Lymphatic obstruction alone without organ transplantation can result in arteriopathic changes including edema, medial degeneration, and adventitial fibrosis. This is followed by a shift to anaerobic catabolism of carbohydrate and increased lactate and glycosamine content in the vessel wall, eventually producing decreased distensibility and greater elastic stiffness.5 Studies done long ago have shown that lymphatics from a renal allograft eventually reconnect to recipient lymph vessels within 10 to 14 days,6 unless retarded by corticosteroid therapy or disrupted by rejection.3,68 During acute rejection, there is an increased production of lymph fluid and disruption of the lymphatic microvascular endothelial junctions, which retards lymphatic flow.68 The same is true of recurrent6 or late rejection episodes: Ruggiero et al9 showed total cessation of lymph flow from late-rejecting lung allografts.

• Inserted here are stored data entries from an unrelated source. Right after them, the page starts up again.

-- pv_equiv track=rewrite | github.com/Thanmai-DL/AutomateBoringStuff | Cold Email/compose.py | recipient
-- ===== SOURCE A (Python) =====
-- def recipient(first, middle, last, domain):
--     f, m, l = [], [], []
--     f.append(first);f.append(first[0])
--     l.append(last);l.append(last[0])
--     sep = '.'
--     d = '@' + domain
--     comb = []
--     for i in f:
--         for k in l:
--             if not (len(i) == 1 and len(k) == 1):
--                 comb.append(i + k + d)
--                 comb.append(i + sep + k + d)
--                 comb.append(k + i + d)
--                 comb.append(k + sep + i + d)
--     if middle != 'N/A':
--         m.append(middle);m.append(middle[0])
--         for i in f:
--             for j in m:
--                 for k in l:
--                     if not (len(i) == 1 and len(k) == 1):
--                         comb.append(i + j + k + d)
--                         comb.append(i + sep + j + sep + k + d)
--                         comb.append(i + sep + j + k + d)
--                         comb.append(i + j + sep + k + d)
--                         comb.append(j + i + k + d)
--                         comb.append(j + sep + i + sep + k + d)
--                         comb.append(j + sep + i + k + d)
--                         comb.append(j + i + sep + k + d)
--                         comb.append(k + i + j + d)
--                         comb.append(k + sep + i + sep + j + d)
--                         comb.append(k + sep + i + j + d)
--                         comb.append(k + i + sep + j + d)
--     comb.sort()
--     return ",".join(comb)
-- ===== SOURCE B (Python) =====
-- def recipient(first, middle, last, domain):
--     # Recursively interleave '' / '.' separators between ordered name parts,
--     # reuse the filtered (first-part, last-part) pairs for both stages,
--     # and attach '@domain' once at the end.
--     def variants(parts):
--         if len(parts) == 1:
--             return parts[:]
--         return [parts[0] + s + r for s in ('', '.') for r in variants(parts[1:])]
--
--     f = [first, first[0]]
--     l = [last, last[0]]
--     pairs = [(i, k) for i in f for k in l if not (len(i) == 1 and len(k) == 1)]
--     comb = []
--     for i, k in pairs:
--         comb += variants([i, k]) + variants([k, i])
--     if middle != 'N/A':
--         m = [middle, middle[0]]
--         for i, k in pairs:
--             for j in m:
--                 comb += variants([i, j, k]) + variants([j, i, k]) + variants([k, i, j])
--     return ",".join(sorted(x + '@' + domain for x in comb))
-- ===== Notes on version B (the rewrite author's own statement) =====
-- stated objective: alternative
-- what changed: replaces A's hand-unrolled per-pattern appends with a recursive separator-interleaving function applied to orderings of name parts, precomputes the guard-filtered (first-part,last-part) pairs once and reuses them for both the two-part and three-part stages, and attaches '@'+domain in a single final pass instead of inside every append
import Mathlib
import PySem

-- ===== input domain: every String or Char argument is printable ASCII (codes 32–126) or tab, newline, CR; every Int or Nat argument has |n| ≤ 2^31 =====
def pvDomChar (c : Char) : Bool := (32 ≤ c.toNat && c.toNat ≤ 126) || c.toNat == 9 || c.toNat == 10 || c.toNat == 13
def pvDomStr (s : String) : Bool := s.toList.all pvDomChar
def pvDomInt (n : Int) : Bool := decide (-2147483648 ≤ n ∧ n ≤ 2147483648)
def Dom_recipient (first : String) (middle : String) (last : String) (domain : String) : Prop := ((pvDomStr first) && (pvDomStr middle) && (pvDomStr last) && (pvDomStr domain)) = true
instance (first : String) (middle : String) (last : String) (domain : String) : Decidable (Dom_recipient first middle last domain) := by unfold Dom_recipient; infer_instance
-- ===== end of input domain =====

-- B builds emails by recursively interleaving separators into part orderings, reusing the
-- guard-filtered (first-part,last-part) pairs for both stages and attaching the domain once
-- at the end (objective: alternative decomposition, same cost).

-- ===== PORT A =====
-- first[0] as a 1-char string; Pre_ excludes the empty string, where Python raises IndexError (pyGet? = none)
def pvHeadStr (s : String) : String := ((PySem.Str.pyGet? s 0).map (fun c => String.ofList [c])).getD ""

def recipient (first : String) (middle : String) (last : String) (domain : String) : String :=
  let f : List String := [first, pvHeadStr first]
  let l : List String := [last, pvHeadStr last]
  let sep : String := "."
  let d : String := "@" ++ domain
  let comb : List String :=
    f.foldl (fun comb i =>
      l.foldl (fun comb k =>
        if ¬ (PySem.Str.len i = 1 ∧ PySem.Str.len k = 1) then
          comb ++ [i ++ k ++ d, i ++ sep ++ k ++ d, k ++ i ++ d, k ++ sep ++ i ++ d]
        else comb) comb) []
  let comb : List String :=
    if middle ≠ "N/A" then
      let m : List String := [middle, pvHeadStr middle]
      f.foldl (fun comb i =>
        m.foldl (fun comb j =>
          l.foldl (fun comb k =>
            if ¬ (PySem.Str.len i = 1 ∧ PySem.Str.len k = 1) then
              comb ++ [i ++ j ++ k ++ d, i ++ sep ++ j ++ sep ++ k ++ d, i ++ sep ++ j ++ k ++ d, i ++ j ++ sep ++ k ++ d,
                       j ++ i ++ k ++ d, j ++ sep ++ i ++ sep ++ k ++ d, j ++ sep ++ i ++ k ++ d, j ++ i ++ sep ++ k ++ d,
                       k ++ i ++ j ++ d, k ++ sep ++ i ++ sep ++ j ++ d, k ++ sep ++ i ++ j ++ d, k ++ i ++ sep ++ j ++ d]
            else comb) comb) comb) comb
    else comb
  PySem.Str.join "," (PySem.List.sorted comb (fun x => x) false)

-- ===== PORT B =====
-- recursive separator interleaving: variants(parts) in Source B
def pvVariants : List String → List String
  | [] => []
  | [p] => [p]
  | p :: q :: rest =>
      (["", "."] : List String).flatMap (fun s => (pvVariants (q :: rest)).map (fun r => p ++ s ++ r))

def recipient_alt (first : String) (middle : String) (last : String) (domain : String) : String :=
  let f : List String := [first, pvHeadStr first]
  let l : List String := [last, pvHeadStr last]
  let pairs : List (String × String) :=
    f.flatMap (fun i => l.flatMap (fun k =>
      if ¬ (PySem.Str.len i = 1 ∧ PySem.Str.len k = 1) then [(i, k)] else []))
  let comb : List String :=
    pairs.foldl (fun acc p => acc ++ (pvVariants [p.1, p.2] ++ pvVariants [p.2, p.1])) []
  let comb : List String :=
    if middle ≠ "N/A" then
      let m : List String := [middle, pvHeadStr middle]
      pairs.foldl (fun acc p =>
        m.foldl (fun acc j =>
          acc ++ (pvVariants [p.1, j, p.2] ++ pvVariants [j, p.1, p.2] ++ pvVariants [p.2, p.1, j])) acc) comb
    else comb
  PySem.Str.join "," (PySem.List.sorted (comb.map (fun x => x ++ ("@" ++ domain))) (fun x => x) false)

-- ===== PRECONDITION & SPEC =====
-- Pre_ excludes only inputs where the Python A raises IndexError (first[0]/last[0]/middle[0] on an empty string); B raises there too.
def Pre_recipient (first : String) (middle : String) (last : String) (domain : String) : Prop :=
  first ≠ "" ∧ last ≠ "" ∧ (middle ≠ "N/A" → middle ≠ "")
instance (first : String) (middle : String) (last : String) (domain : String) : Decidable (Pre_recipient first middle last domain) := by unfold Pre_recipient; infer_instance

def pvWitness_recipient : String × String × String × String := ("jo", "N/A", "doe", "mail.com")

def Spec_recipient (first : String) (middle : String) (last : String) (domain : String) (out : String) : Prop := out = recipient_alt first middle last domain
instance (first : String) (middle : String) (last : String) (domain : String) (out : String) : Decidable (Spec_recipient first middle last domain out) := by unfold Spec_recipient; infer_instance

-- ===== CLAIM (what is proved, stated in full; the proofs are below) =====
def Claim_equal_recipient : Prop := ∀ (first : String) (middle : String) (last : String) (domain : String), Dom_recipient first middle last domain → Pre_recipient first middle last domain → Spec_recipient first middle last domain (recipient first middle last domain)

-- ===== LEMMAS AND PROOFS =====

lemma pvFoldIf {α γ : Type} (l : List α) (p : α → Prop) [DecidablePred p] (g : α → List γ) (acc : List γ) :
    l.foldl (fun acc x => if p x then acc ++ g x else acc) acc
      = acc ++ l.flatMap (fun x => if p x then g x else []) := by
  induction l generalizing acc with
  | nil => simp
  | cons x t ih => by_cases h : p x <;> simp [h, ih, List.append_assoc]

lemma pvFold2 {α β γ : Type} (f : List α) (l : List β) (p : α → β → Prop)
    [∀ i k, Decidable (p i k)] (g : α → β → List γ) (acc : List γ) :
    f.foldl (fun c i => l.foldl (fun c k => if p i k then c ++ g i k else c) c) acc
      = acc ++ f.flatMap (fun i => l.flatMap (fun k => if p i k then g i k else [])) := by
  induction f generalizing acc with
  | nil => simp
  | cons i t ih => simp [pvFoldIf, ih, List.flatMap_def, List.append_assoc]

lemma pvPerm4 {α : Type} (a b c d : α) {t1 t2 : List α} (h : t1.Perm t2) :
    (a :: b :: c :: d :: t1).Perm (a :: d :: c :: b :: t2) :=
  List.Perm.cons a (((List.reverse_perm [b, c, d]).symm).append h)

lemma pvFlatMapIf {α γ : Type} (c : Prop) [Decidable c] (x : α) (g : α → List γ) :
    (if c then [x] else []).flatMap g = if c then g x else [] := by
  split_ifs <;> simp

lemma pvSwapT (c1 c2 : Prop) [Decidable c1] [Decidable c2]
    (a1 a2 a3 a4 b13 b24 t1 t2 : List String)
    (h13 : (a1 ++ a3).Perm b13) (h24 : (a2 ++ a4).Perm b24) (ht : t1.Perm t2) :
    ((if c1 then a1 else []) ++ ((if c2 then a2 else []) ++ ((if c1 then a3 else []) ++ ((if c2 then a4 else []) ++ t1)))).Perm
      ((if c1 then b13 else []) ++ ((if c2 then b24 else []) ++ t2)) := by
  by_cases h1 : c1 <;> by_cases h2 : c2 <;>
    simp only [h1, h2, ite_true, ite_false, List.nil_append]
  · refine (((List.perm_append_comm_assoc a2 a3 (a4 ++ t1)).append_left a1).trans ?_)
    have : a1 ++ (a3 ++ (a2 ++ (a4 ++ t1))) = (a1 ++ a3) ++ ((a2 ++ a4) ++ t1) := by
      simp [List.append_assoc]
    rw [this]
    exact h13.append (h24.append ht)
  · simpa [List.append_assoc] using h13.append ht
  · simpa [List.append_assoc] using h24.append ht
  · exact ht

lemma pvSwap (c1 c2 : Prop) [Decidable c1] [Decidable c2]
    (a1 a2 a3 a4 b13 b24 : List String)
    (h13 : (a1 ++ a3).Perm b13) (h24 : (a2 ++ a4).Perm b24) :
    ((if c1 then a1 else []) ++ ((if c2 then a2 else []) ++ ((if c1 then a3 else []) ++ (if c2 then a4 else [])))).Perm
      ((if c1 then b13 else []) ++ (if c2 then b24 else [])) := by
  have := pvSwapT c1 c2 a1 a2 a3 a4 b13 b24 [] [] h13 h24 (List.Perm.refl [])
  simpa using this

-- A's 12 three-part emails for one ordering tuple vs B's 12 (pvVariants order): swap the 2nd and 4th of each 4-block
lemma pvBlk (i j k d : String) :
    ([i ++ (j ++ (k ++ d)), i ++ ("." ++ (j ++ ("." ++ (k ++ d)))), i ++ ("." ++ (j ++ (k ++ d))), i ++ (j ++ ("." ++ (k ++ d))),
      j ++ (i ++ (k ++ d)), j ++ ("." ++ (i ++ ("." ++ (k ++ d)))), j ++ ("." ++ (i ++ (k ++ d))), j ++ (i ++ ("." ++ (k ++ d))),
      k ++ (i ++ (j ++ d)), k ++ ("." ++ (i ++ ("." ++ (j ++ d)))), k ++ ("." ++ (i ++ (j ++ d))), k ++ (i ++ ("." ++ (j ++ d)))]).Perm
    [i ++ (j ++ (k ++ d)), i ++ (j ++ ("." ++ (k ++ d))), i ++ ("." ++ (j ++ (k ++ d))), i ++ ("." ++ (j ++ ("." ++ (k ++ d)))),
     j ++ (i ++ (k ++ d)), j ++ (i ++ ("." ++ (k ++ d))), j ++ ("." ++ (i ++ (k ++ d))), j ++ ("." ++ (i ++ ("." ++ (k ++ d)))),
     k ++ (i ++ (j ++ d)), k ++ (i ++ ("." ++ (j ++ d))), k ++ ("." ++ (i ++ (j ++ d))), k ++ ("." ++ (i ++ ("." ++ (j ++ d))))] :=
  pvPerm4 _ _ _ _ (pvPerm4 _ _ _ _ (pvPerm4 _ _ _ _ List.Perm.nil))

-- ===== VERDICT (by name: the statement is the Claim_ definition above) =====
set_option maxHeartbeats 4000000 in
theorem recipient_spec : Claim_equal_recipient := by
  intro first middle last domain _ _
  unfold Spec_recipient recipient recipient_alt
  simp only [pvFold2, PySem.List.foldl_append_eq_flatMap, List.nil_append]
  refine congrArg _ (PySem.List.sorted_eq_sorted_of_perm _ _ _ (fun a b h => h) ?_)
  by_cases hm : middle = "N/A" <;>
    simp only [hm, ne_eq, not_true_eq_false, not_false_eq_true, ite_true, ite_false,
      List.map_append, List.map_flatMap, List.flatMap_append, List.flatMap_cons, List.flatMap_nil,
      pvVariants, pvFlatMapIf, List.map_cons, List.map_nil, List.append_nil,
      String.append_empty, String.empty_append,
      List.append_assoc, String.append_assoc, apply_ite (List.map (fun x => x ++ ("@" ++ domain)))]
  · exact List.Perm.refl _
  · refine List.Perm.append_left _ (List.Perm.append_left _ (List.Perm.append_left _ (List.Perm.append_left _ ?_)))
    refine pvSwapT _ _ _ _ _ _ _ _ _ _ ?_ ?_ ?_
    · exact (pvBlk _ _ _ _).append (pvBlk _ _ _ _)
    · exact (pvBlk _ _ _ _).append (pvBlk _ _ _ _)
    refine pvSwap _ _ _ _ _ _ _ _ ?_ ?_
    · exact (pvBlk _ _ _ _).append (pvBlk _ _ _ _)
    · exact (pvBlk _ _ _ _).append (pvBlk _ _ _ _)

It is not our intention to discount the notion that direct intimal arterial injury can lead to OA: this clearly occurs with intense immunologic injury. Instead, complementary pathways are suggested that may be more common than previously realized. Moreover, this hypothesis incorporates both immunologic and mechanical factors into the pathogenetic scheme.

Last, the persistence of donor hematolymphoid cells in long-term recipients is associated with freedom from progressive CR. Our conclusion at this time is that the robust “tolerogenic” state induced by OLT is a result of the hematolymphoid chimerism. However, the liver could also apply other selection pressures to the recipient T-cell repertoire that could ameliorate the graft inflammation. Thus, our studies suggest a possible mechanism underlying the persistent immunologic injury and a reason for the association between immunologic injury and the development of OA, other than direct endothelial injury.